If a child is an unapologetic addict, for example, there are grounds for disinheritance. However, things may change if the child decides to get on the straight and narrow.
If estrangement occurs, parents may immediately consider disinheriting their child. However, this may turn out to be an emotional decision. Thankfully, there are some other alternatives to consider.
A Reduced Inheritance
You can choose to leave the child a reduced share of your estate in the inheritance.
Using a Trust
You can also create a trust fund for your children’s portion of the inheritance. This fund can be attached to certain conditions that would motivate the beneficiaries to change their behavior. This is suitable for those who have issues with their beneficiaries’’ lifestyles or unhealthy addictions.
Leaving it for Your Grand Children
You can choose to leave some or even all of your child’s inheritance to your grandchildren instead. It may be ideal to do this through a trust. So your children are unable to contest the will and get their hands on the inheritance themselves.
All legal matters aside, it may not be ideal to further alienate estranged children by writing them out of your will.
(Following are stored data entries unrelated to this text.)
-- pv_equiv track=rewrite | github.com/FacundoOZ/University-of-Buenos-Aires | MSc-in-Computer-Science/Algoritmos 1/guías/8_Integradora_Python.py | maxima_cantidad_primos
-- ===== SOURCE A (Python) =====
-- def es_primo(n: int) -> bool: # Función auxiliar. Si n es primo, devuelve True
--   res: bool = True
--   if n <= 1:
--     res = False
--   else:
--     for j in range(2,n): # [2,3,4,...,n-1] pues si ninguno divide, 1 y n siempre dividen, y será primo
--       if (n % j) == 0:
--         res = False
--         break
--   return res
--
-- def maxima_cantidad_primos(A: list[list[int]]) -> int:
--   res: int = 0
--   for columna in range(len(A[0])):   # Por cada columna de A,
--     primos_columna: int = 0          # cuento los primos en dicha columna.
--     for fila in range(len(A)):       # Para cada elemento,
--       if es_primo(A[fila][columna]): # Si el elemento es primo,
--         primos_columna += 1          # sumo uno, sino paso al siguiente
--     if primos_columna > res:         # Si la cantidad de primos de la columna es > res,
--       res = primos_columna           # res será (por ahora) dicho número
--   return res
-- ===== SOURCE B (Python) =====
-- def es_primo(n: int) -> bool:
--   res: bool = True
--   if n <= 1:
--     res = False
--   else:
--     for j in range(2, n):
--       if (n % j) == 0:
--         res = False
--         break
--   return res
--
-- def maxima_cantidad_primos(A: list[list[int]]) -> int:
--   n = len(A[0])
--   cont = [0] * n
--   for fila in A:
--     for j in range(n):
--       if es_primo(fila[j]):
--         cont[j] += 1
--   return max(cont) if cont else 0
-- ===== Notes on version B (the rewrite author's own statement) =====
-- stated objective: alternative
-- what changed: Replaced the column-outer/row-inner nested scan with a running scalar max by a single row-major pass accumulating per-column prime counts into an array, followed by one final max reduction.
import Mathlib
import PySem

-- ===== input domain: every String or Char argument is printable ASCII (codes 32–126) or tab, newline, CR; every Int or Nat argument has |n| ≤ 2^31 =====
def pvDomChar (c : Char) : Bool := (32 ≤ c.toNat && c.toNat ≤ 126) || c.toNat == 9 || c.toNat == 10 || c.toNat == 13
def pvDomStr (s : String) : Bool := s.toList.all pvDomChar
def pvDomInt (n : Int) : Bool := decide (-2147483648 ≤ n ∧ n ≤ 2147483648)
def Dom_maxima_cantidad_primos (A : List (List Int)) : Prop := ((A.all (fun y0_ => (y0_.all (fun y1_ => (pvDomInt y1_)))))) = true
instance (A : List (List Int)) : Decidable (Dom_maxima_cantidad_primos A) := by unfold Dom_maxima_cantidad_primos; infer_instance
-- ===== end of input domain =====

-- B replaces A's column-outer/row-inner nested scan + running max by one row-major pass
-- into a per-column counts array followed by a final max reduction (objective: alternative).


-- ===== PORT A =====
-- shared helper es_primo (identical in Source A and Source B): trial division over range(2, n) with break
def esPrimo (n : Int) : Bool :=
  if n ≤ 1 then false
  else (PySem.List.pyRange 2 n 1).all (fun j => !(PySem.Int.mod n j == 0))

def maxima_cantidad_primos (A : List (List Int)) : Int :=
  (List.range (A.headD []).length).foldl
    (fun res columna =>
      let primos : Int :=
        (List.range A.length).foldl
          (fun p fila => if esPrimo ((A.getD fila []).getD columna 0) then p + 1 else p) 0
      if primos > res then primos else res)
    0

-- ===== PORT B =====
def maxima_cantidad_primos_alt (A : List (List Int)) : Int :=
  let n := (A.headD []).length
  let cont : List Int := A.foldl
    (fun c fila =>
      (List.range n).foldl
        (fun c j => if esPrimo (fila.getD j 0) then c.set j (c.getD j 0 + 1) else c) c)
    (List.replicate n 0)
  match PySem.List.max? cont (fun x => x) with
  | some m => m
  | none => 0

-- ===== PRECONDITION & SPEC =====
-- Pre_ excludes exactly the inputs where Python A raises IndexError: the empty matrix
-- (A[0]) and ragged matrices with some row shorter than the first row (A[fila][columna]).
def Pre_maxima_cantidad_primos (A : List (List Int)) : Prop :=
  A ≠ [] ∧ ∀ row ∈ A, (A.headD []).length ≤ row.length
instance (A : List (List Int)) : Decidable (Pre_maxima_cantidad_primos A) := by
  unfold Pre_maxima_cantidad_primos; infer_instance
def pvWitness_maxima_cantidad_primos : List (List Int) := [[2, 3, 4], [5, 8, 9]]

def Spec_maxima_cantidad_primos (A : List (List Int)) (out : Int) : Prop := out = maxima_cantidad_primos_alt A
instance (A : List (List Int)) (out : Int) : Decidable (Spec_maxima_cantidad_primos A out) := by unfold Spec_maxima_cantidad_primos; infer_instance

-- ===== CLAIM (what is proved, stated in full; the proofs are below) =====
def Claim_equal_maxima_cantidad_primos : Prop := ∀ (A : List (List Int)), Dom_maxima_cantidad_primos A → Pre_maxima_cantidad_primos A → Spec_maxima_cantidad_primos A (maxima_cantidad_primos A)

-- ===== LEMMAS AND PROOFS =====

-- number of rows of A whose j-th entry is prime (the count of column j)
def colCnt (A : List (List Int)) (j : ℕ) : Int :=
  (A.countP (fun row => esPrimo (row.getD j 0)) : Int)

theorem colCnt_nonneg (A : List (List Int)) (j : ℕ) : 0 ≤ colCnt A j := by
  simp [colCnt]

theorem colCnt_cons (r : List Int) (t : List (List Int)) (j : ℕ) :
    colCnt (r :: t) j = (if esPrimo (r.getD j 0) then 1 else 0) + colCnt t j := by
  simp [colCnt, List.countP_cons]
  split_ifs <;> ring

-- fold over range l.length through getD = fold over l
theorem foldl_range_getD {α β : Type} (d : α) (g : β → α → β) :
    ∀ (l : List α) (init : β),
      (List.range l.length).foldl (fun s i => g s (l.getD i d)) init = l.foldl g init := by
  intro l
  induction l with
  | nil => simp
  | cons x t ih =>
    intro init
    simpa [List.range_succ_eq_map, List.foldl_map] using ih (g init x)

theorem foldl_count (j : ℕ) :
    ∀ (A : List (List Int)) (init : Int),
      A.foldl (fun p row => if esPrimo (row.getD j 0) then p + 1 else p) init
        = init + colCnt A j := by
  intro A
  induction A with
  | nil => simp [colCnt]
  | cons r t ih =>
    intro init
    rw [List.foldl_cons, ih, colCnt_cons]
    split_ifs <;> ring

theorem inner_eq (A : List (List Int)) (j : ℕ) :
    (List.range A.length).foldl
      (fun p fila => if esPrimo ((A.getD fila []).getD j 0) then p + 1 else p) 0
      = colCnt A j := by
  rw [foldl_range_getD ([] : List Int)
        (fun p row => if esPrimo (row.getD j 0) then p + 1 else p) A 0, foldl_count]
  ring

-- row step of B: length preserved
theorem rowfold_length (fila : List Int) :
    ∀ (n : ℕ) (c : List Int),
      ((List.range n).foldl
        (fun c j => if esPrimo (fila.getD j 0) then c.set j (c.getD j 0 + 1) else c) c).length
        = c.length := by
  intro n
  induction n with
  | zero => simp
  | succ n ih =>
    intro c
    rw [List.range_succ, List.foldl_append, List.foldl_cons, List.foldl_nil]
    split_ifs
    · rw [List.length_set]; exact ih c
    · exact ih c

-- if with a succ bound, off the top index
theorem ite_lt_succ (j n : ℕ) (b : Bool) (hjn : j ≠ n) :
    (if j < n + 1 ∧ b = true then (1 : Int) else 0) = if j < n ∧ b = true then 1 else 0 := by
  by_cases hb : b = true
  · simp only [hb, and_true]
    split_ifs <;> omega
  · simp [hb]

-- degenerate twin of ite_lt_succ at the top index, when the entry is not prime
theorem ite_self_succ (j : ℕ) (b : Bool) (hb : ¬ b = true) :
    (c : Int) → (c + if j < j ∧ b = true then 1 else 0) = c + if j < j + 1 ∧ b = true then 1 else 0 := by
  intro c
  simp [hb]

-- row step of B: pointwise effect
theorem rowfold_getD (fila : List Int) :
    ∀ (n : ℕ) (c : List Int) (j : ℕ), j < c.length →
      ((List.range n).foldl
        (fun c j => if esPrimo (fila.getD j 0) then c.set j (c.getD j 0 + 1) else c) c).getD j 0
        = c.getD j 0 + (if j < n ∧ esPrimo (fila.getD j 0) then 1 else 0) := by
  intro n
  induction n with
  | zero =>
    intro c j hj
    simp
  | succ n ih =>
    intro c j hj
    rw [List.range_succ, List.foldl_append, List.foldl_cons, List.foldl_nil]
    by_cases hp : esPrimo (fila.getD n 0)
    · rw [if_pos hp]
      by_cases hjn : j = n
      · subst hjn
        have hlen : j < ((List.range j).foldl
            (fun c j => if esPrimo (fila.getD j 0) then c.set j (c.getD j 0 + 1) else c) c).length := by
          rw [rowfold_length]; exact hj
        rw [List.getD_eq_getElem _ _ (by simpa using hlen), List.getElem_set_self, ih c j hj]
        simp only [List.getD] at hp
        simp [hp]
      · have hset : ∀ (L : List Int) (v : Int), (L.set n v).getD j 0 = L.getD j 0 := by
          intro L v
          simp [List.getD, List.getElem?_set_ne (Ne.symm hjn)]
        rw [hset, ih c j hj, ite_lt_succ j n _ hjn]
    · rw [if_neg hp, ih c j hj]
      by_cases hjn : j = n
      · subst hjn; exact ite_self_succ j _ hp _
      · rw [ite_lt_succ j n _ hjn]

-- the full accumulation over all rows
theorem contfold_length (n : ℕ) :
    ∀ (A : List (List Int)) (c : List Int),
      (A.foldl (fun c fila => (List.range n).foldl
          (fun c j => if esPrimo (fila.getD j 0) then c.set j (c.getD j 0 + 1) else c) c) c).length
        = c.length := by
  intro A
  induction A with
  | nil => simp
  | cons r t ih =>
    intro c
    rw [List.foldl_cons, ih, rowfold_length]

theorem contfold_getD (n : ℕ) :
    ∀ (A : List (List Int)) (c : List Int), c.length = n → ∀ j, j < n →
      (A.foldl (fun c fila => (List.range n).foldl
          (fun c j => if esPrimo (fila.getD j 0) then c.set j (c.getD j 0 + 1) else c) c) c).getD j 0
        = c.getD j 0 + colCnt A j := by
  intro A
  induction A with
  | nil => intro c _ j _; simp [colCnt]
  | cons r t ih =>
    intro c hc j hj
    rw [List.foldl_cons,
        ih _ (by rw [rowfold_length]; exact hc) j hj,
        rowfold_getD r n c j (by omega), colCnt_cons]
    simp only [hj, true_and]
    ring

-- B's counts list is exactly the list of column counts
theorem cont_eq (A : List (List Int)) (n : ℕ) :
    (A.foldl (fun c fila => (List.range n).foldl
        (fun c j => if esPrimo (fila.getD j 0) then c.set j (c.getD j 0 + 1) else c) c)
      (List.replicate n (0 : Int)))
      = (List.range n).map (colCnt A) := by
  apply List.ext_getElem
  · rw [contfold_length]; simp
  · intro j h1 h2
    have hj : j < n := by simpa using h2
    have hlen : j < (A.foldl (fun c fila => (List.range n).foldl
        (fun c j => if esPrimo (fila.getD j 0) then c.set j (c.getD j 0 + 1) else c) c)
      (List.replicate n (0 : Int))).length := h1
    rw [← List.getD_eq_getElem _ 0 hlen,
        contfold_getD n A (List.replicate n (0 : Int)) (by simp) j hj]
    simp [hj]

-- A's outer loop is the running max over the column counts
theorem aside_eq (A : List (List Int)) (n : ℕ) :
    (List.range n).foldl
      (fun res columna =>
        let primos : Int :=
          (List.range A.length).foldl
            (fun p fila => if esPrimo ((A.getD fila []).getD columna 0) then p + 1 else p) 0
        if primos > res then primos else res)
      0
      = ((List.range n).map (colCnt A)).foldl max 0 := by
  rw [List.foldl_map]
  apply PySem.List.foldl_congr_mem
  intro b a _
  rw [inner_eq]
  simp only [max_def]
  split_ifs <;> omega

theorem max_core (L : List Int) (hL : ∀ x ∈ L, 0 ≤ x) :
    L.foldl max 0
      = (match PySem.List.max? L (fun x => x) with | some m => m | none => 0) := by
  cases L with
  | nil => simp [PySem.List.max?]
  | cons x t =>
    rw [PySem.List.max?_id_cons]
    have hx : max 0 x = x := max_eq_right (hL x (by simp))
    simp [hx]

-- ===== VERDICT (by name: the statement is the Claim_ definition above) =====
theorem maxima_cantidad_primos_spec : Claim_equal_maxima_cantidad_primos := by
  intro A _ _
  have hnn : ∀ x ∈ (List.range (A.headD []).length).map (colCnt A), (0 : Int) ≤ x := by
    intro x hx
    rcases List.mem_map.mp hx with ⟨j, _, rfl⟩
    exact colCnt_nonneg A j
  have hB : maxima_cantidad_primos_alt A
      = (match PySem.List.max? ((List.range (A.headD []).length).map (colCnt A)) (fun x => x) with
         | some m => m | none => 0) := by
    simp only [maxima_cantidad_primos_alt]
    rw [cont_eq]
  have hA : maxima_cantidad_primos A
      = ((List.range (A.headD []).length).map (colCnt A)).foldl max 0 := by
    simp only [maxima_cantidad_primos]
    exact aside_eq A ((A.headD []).length)
  show maxima_cantidad_primos A = maxima_cantidad_primos_alt A
  rw [hA, hB]
  exact max_core _ hnn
If you want your relationship to get better at some point, the right thing to do is sit them down and talk to them. Rather than involving the law and disinheriting them altogether, it is a better idea to deal with the situation in a patient manner.
Relationships are already strained with estranged children, and wills that disinherit them may make situations worse. You can still decide to go through with the idea, but do so after thoroughly considering the alternatives. Make sure you consider everything you learned here!